• Problem statement
The records follow. Count the lines holding "what" and give only the number.

Information supplied below:

-- pv_equiv track=rewrite | github.com/loudsheep/matura | informatyka/przykładowy_2023/zad1/zad1_3.py | seeing_pairs
-- ===== SOURCE A (Python) =====
-- def seeing_pairs(line):
--     res = []
--     current = ""
--     for i in line:
--         if i == ".":
--             if current == "":
--                 continue
--             current += "."
--         else:
--             if current == "":
--                 current = i
--             else:
--                 current += i
--                 res.append(current)
--                 current = i
--     return res
-- ===== SOURCE B (Python) =====
-- def seeing_pairs(line):
--     idx = [i for i, c in enumerate(line) if c != "."]
--     return [line[a:b + 1] for a, b in zip(idx, idx[1:])]
-- ===== Notes on version B (the rewrite author's own statement) =====
-- stated objective: simpler
-- what changed: Replaces the running-accumulator state machine by an index table of non-dot positions plus a pairwise slicing pass over consecutive indices.
import Mathlib
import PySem

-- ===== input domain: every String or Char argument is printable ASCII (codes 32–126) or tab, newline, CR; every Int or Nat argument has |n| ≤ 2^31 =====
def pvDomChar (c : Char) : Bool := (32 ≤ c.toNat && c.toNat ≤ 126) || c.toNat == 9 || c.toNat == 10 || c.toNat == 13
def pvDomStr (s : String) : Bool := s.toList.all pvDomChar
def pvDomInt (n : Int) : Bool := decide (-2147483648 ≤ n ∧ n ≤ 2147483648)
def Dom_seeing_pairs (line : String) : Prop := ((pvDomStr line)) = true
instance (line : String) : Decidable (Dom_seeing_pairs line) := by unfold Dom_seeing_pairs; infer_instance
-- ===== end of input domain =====

-- B replaces A's running-accumulator state machine by an index table of the
-- non-dot positions plus a pairwise slicing pass (objective: simpler).

-- ===== PORT A =====
-- The loop state is (res, current); Python strings are represented as their
-- lists of characters and turned back into String at the end.
def pvStepA (st : List (List Char) × List Char) (i : Char) : List (List Char) × List Char :=
  if i = '.' then
    if st.2 = [] then st
    else (st.1, st.2 ++ ['.'])
  else
    if st.2 = [] then (st.1, [i])
    else (st.1 ++ [st.2 ++ [i]], [i])

def seeing_pairs (line : String) : List String :=
  ((line.toList.foldl pvStepA ([], [])).1).map String.ofList

-- ===== PORT B =====
def seeing_pairs_alt (line : String) : List String :=
  let cs := line.toList
  let idx := ((PySem.List.enumerate cs).filter (fun p => p.2 ≠ '.')).map (fun p => p.1)
  (idx.zip idx.tail).map (fun q => String.ofList (PySem.List.slice cs (some q.1) (some (q.2 + 1))))

-- ===== PRECONDITION & SPEC =====
def Spec_seeing_pairs (line : String) (out : List String) : Prop := out = seeing_pairs_alt line
instance (line : String) (out : List String) : Decidable (Spec_seeing_pairs line out) := by unfold Spec_seeing_pairs; infer_instance

-- ===== CLAIM (what is proved, stated in full; the proofs are below) =====
def Claim_equal_seeing_pairs : Prop := ∀ (line : String), Dom_seeing_pairs line → Spec_seeing_pairs line (seeing_pairs line)

-- ===== LEMMAS AND PROOFS =====

-- the non-dot index table of B, as a function of the character list
def pvIdx (cs : List Char) : List Int :=
  ((PySem.List.enumerate cs).filter (fun p => p.2 ≠ '.')).map (fun p => p.1)

-- consecutive pairs of a list (equals l.zip l.tail; recursive form for induction)
def pvCpairs : List Int → List (Int × Int)
  | a :: b :: t => (a, b) :: pvCpairs (b :: t)
  | _ => []

-- the characters from position a to position b inclusive
def pvSeg (cs : List Char) (a b : Int) : List Char :=
  (cs.drop a.toNat).take ((b + 1).toNat - a.toNat)

-- A's `current` after processing cs: the suffix from the last non-dot position
def pvCur (cs : List Char) : List Char :=
  match (pvIdx cs).getLast? with
  | none => []
  | some a => cs.drop a.toNat

lemma pvCpairs_eq_zip (l : List Int) : pvCpairs l = l.zip l.tail := by
  induction l with
  | nil => rfl
  | cons a t ih =>
    cases t with
    | nil => rfl
    | cons b t' => simp [pvCpairs, ih]

lemma pvCpairs_append (l : List Int) (n : Int) (h : l ≠ []) :
    pvCpairs (l ++ [n]) = pvCpairs l ++ [(l.getLast h, n)] := by
  induction l with
  | nil => simp at h
  | cons a t ih =>
    cases t with
    | nil => rfl
    | cons b t' =>
      have h2 : (b :: t') ≠ [] := by simp
      rw [show pvCpairs ((a :: b :: t') ++ [n]) = (a, b) :: pvCpairs ((b :: t') ++ [n]) from rfl,
        ih h2]
      simp [pvCpairs, List.getLast_cons]

lemma pvCpairs_mem {l : List Int} {q : Int × Int} (h : q ∈ pvCpairs l) :
    q.1 ∈ l ∧ q.2 ∈ l := by
  induction l with
  | nil => simp [pvCpairs] at h
  | cons a t ih =>
    cases t with
    | nil => simp [pvCpairs] at h
    | cons b t' =>
      simp only [pvCpairs, List.mem_cons] at h
      rcases h with h | h
      · subst h; simp
      · have := ih h; exact ⟨List.mem_cons_of_mem _ this.1, List.mem_cons_of_mem _ this.2⟩

lemma pvIdx_append (cs : List Char) (c : Char) :
    pvIdx (cs ++ [c]) = pvIdx cs ++ (if c = '.' then [] else [(cs.length : Int)]) := by
  unfold pvIdx
  rw [PySem.List.enumerate_append, List.filter_append, List.map_append]
  by_cases hc : c = '.' <;> simp [PySem.List.enumerate, hc]

lemma pvIdx_mem {cs : List Char} {a : Int} (h : a ∈ pvIdx cs) :
    0 ≤ a ∧ a < cs.length := by
  unfold pvIdx at h
  simp only [List.mem_map, List.mem_filter] at h
  obtain ⟨p, ⟨hp, _⟩, rfl⟩ := h
  rw [PySem.List.mem_enumerate_iff] at hp
  obtain ⟨k, hk, rfl⟩ := hp
  constructor <;> simp <;> omega

-- segments determined by in-range indices are unchanged by appending a character
lemma pvSeg_append {cs : List Char} {a b : Int} (c : Char)
    (ha : 0 ≤ a) (ha' : a < cs.length) (hb : b < cs.length) :
    pvSeg (cs ++ [c]) a b = pvSeg cs a b := by
  unfold pvSeg
  rw [List.drop_append_of_le_length (by omega), List.take_append_of_le_length]
  simp only [List.length_drop]
  omega

-- the mapped pair lists over a prefix and its extension agree
lemma pvMap_seg_append (p : List Char) (c : Char) :
    (pvCpairs (pvIdx p)).map (fun q => pvSeg (p ++ [c]) q.1 q.2)
      = (pvCpairs (pvIdx p)).map (fun q => pvSeg p q.1 q.2) := by
  apply List.map_congr_left
  intro q hq
  have hm := pvCpairs_mem hq
  have h1 := pvIdx_mem hm.1
  have h2 := pvIdx_mem hm.2
  exact pvSeg_append c h1.1 h1.2 h2.2

-- the loop invariant: A's fold over cs yields B's pair list over cs and pvCur cs
lemma pvFold_inv (cs : List Char) :
    cs.foldl pvStepA ([], []) =
      ((pvCpairs (pvIdx cs)).map (fun q => pvSeg cs q.1 q.2), pvCur cs) := by
  induction cs using List.reverseRecOn with
  | nil => rfl
  | append_singleton p c ih =>
    rw [List.foldl_append, ih, List.foldl_cons, List.foldl_nil]
    cases hl : (pvIdx p).getLast? with
    | none =>
      have hnil : pvIdx p = [] := List.getLast?_eq_none_iff.mp hl
      have hcur : pvCur p = [] := by unfold pvCur; rw [hl]
      by_cases hc : c = '.'
      · subst hc
        simp [pvStepA, hcur, pvIdx_append, pvCur, hnil]
        intro a b h
        simp [pvCpairs] at h
      · simp [pvStepA, hcur, hc, pvIdx_append, pvCur, hnil, pvCpairs,
          Int.toNat_natCast, List.drop_append_of_le_length (le_refl p.length)]
    | some a =>
      have hne : pvIdx p ≠ [] := by
        intro h; rw [h] at hl; simp at hl
      have hmem : a ∈ pvIdx p := List.mem_of_getLast? hl
      have hb := pvIdx_mem hmem
      have hcur : pvCur p = p.drop a.toNat := by unfold pvCur; rw [hl]
      have hcurne : pvCur p ≠ [] := by
        rw [hcur]
        intro h
        have := List.drop_eq_nil_iff.mp h
        omega
      by_cases hc : c = '.'
      · subst hc
        simp only [pvStepA, if_true, reduceIte, if_neg hcurne, pvIdx_append,
          List.append_nil, pvMap_seg_append]
        refine congrArg _ ?_
        unfold pvCur
        rw [pvIdx_append]
        simp only [reduceIte, List.append_nil, hl, hcur]
        rw [List.drop_append_of_le_length (by omega)]
      · have hlast : (pvIdx p).getLast hne = a := by
          have := List.getLast?_eq_some_getLast hne
          rw [hl] at this
          exact (Option.some.injEq _ _ ▸ this).symm
        simp only [pvStepA, if_neg hc, if_neg hcurne]
        rw [pvIdx_append]
        simp only [if_neg hc]
        rw [pvCpairs_append _ _ hne, hlast, List.map_append, pvMap_seg_append]
        refine congrArg₂ _ ?_ ?_
        · congr 1
          simp only [List.map_cons, List.map_nil]
          congr 1
          rw [hcur]
          unfold pvSeg
          rw [List.drop_append_of_le_length (by omega),
            List.take_of_length_le (by simp; omega)]
        · unfold pvCur
          rw [pvIdx_append]
          simp only [if_neg hc, List.getLast?_concat]
          rw [Int.toNat_natCast, List.drop_append_of_le_length (le_refl _)]
          simp

-- B's slices coincide with pvSeg on the in-range index pairs
lemma pvAlt_eq (line : String) :
    seeing_pairs_alt line =
      ((pvCpairs (pvIdx line.toList)).map (fun q => pvSeg line.toList q.1 q.2)).map String.ofList := by
  unfold seeing_pairs_alt
  simp only [List.map_map]
  rw [show ((PySem.List.enumerate line.toList).filter (fun p => p.2 ≠ '.')).map (fun p => p.1)
      = pvIdx line.toList from rfl]
  rw [← pvCpairs_eq_zip]
  apply List.map_congr_left
  intro q hq
  have hm := pvCpairs_mem hq
  have h1 := pvIdx_mem hm.1
  have h2 := pvIdx_mem hm.2
  simp only [Function.comp]
  congr 1
  rw [PySem.List.slice_toNat]
  · rfl
  · exact h1.1
  · omega

-- ===== VERDICT (by name: the statement is the Claim_ definition above) =====
theorem seeing_pairs_spec : Claim_equal_seeing_pairs := by
  intro line _
  unfold Spec_seeing_pairs seeing_pairs
  rw [pvFold_inv, pvAlt_eq]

End of Information supplied.

• Output below
2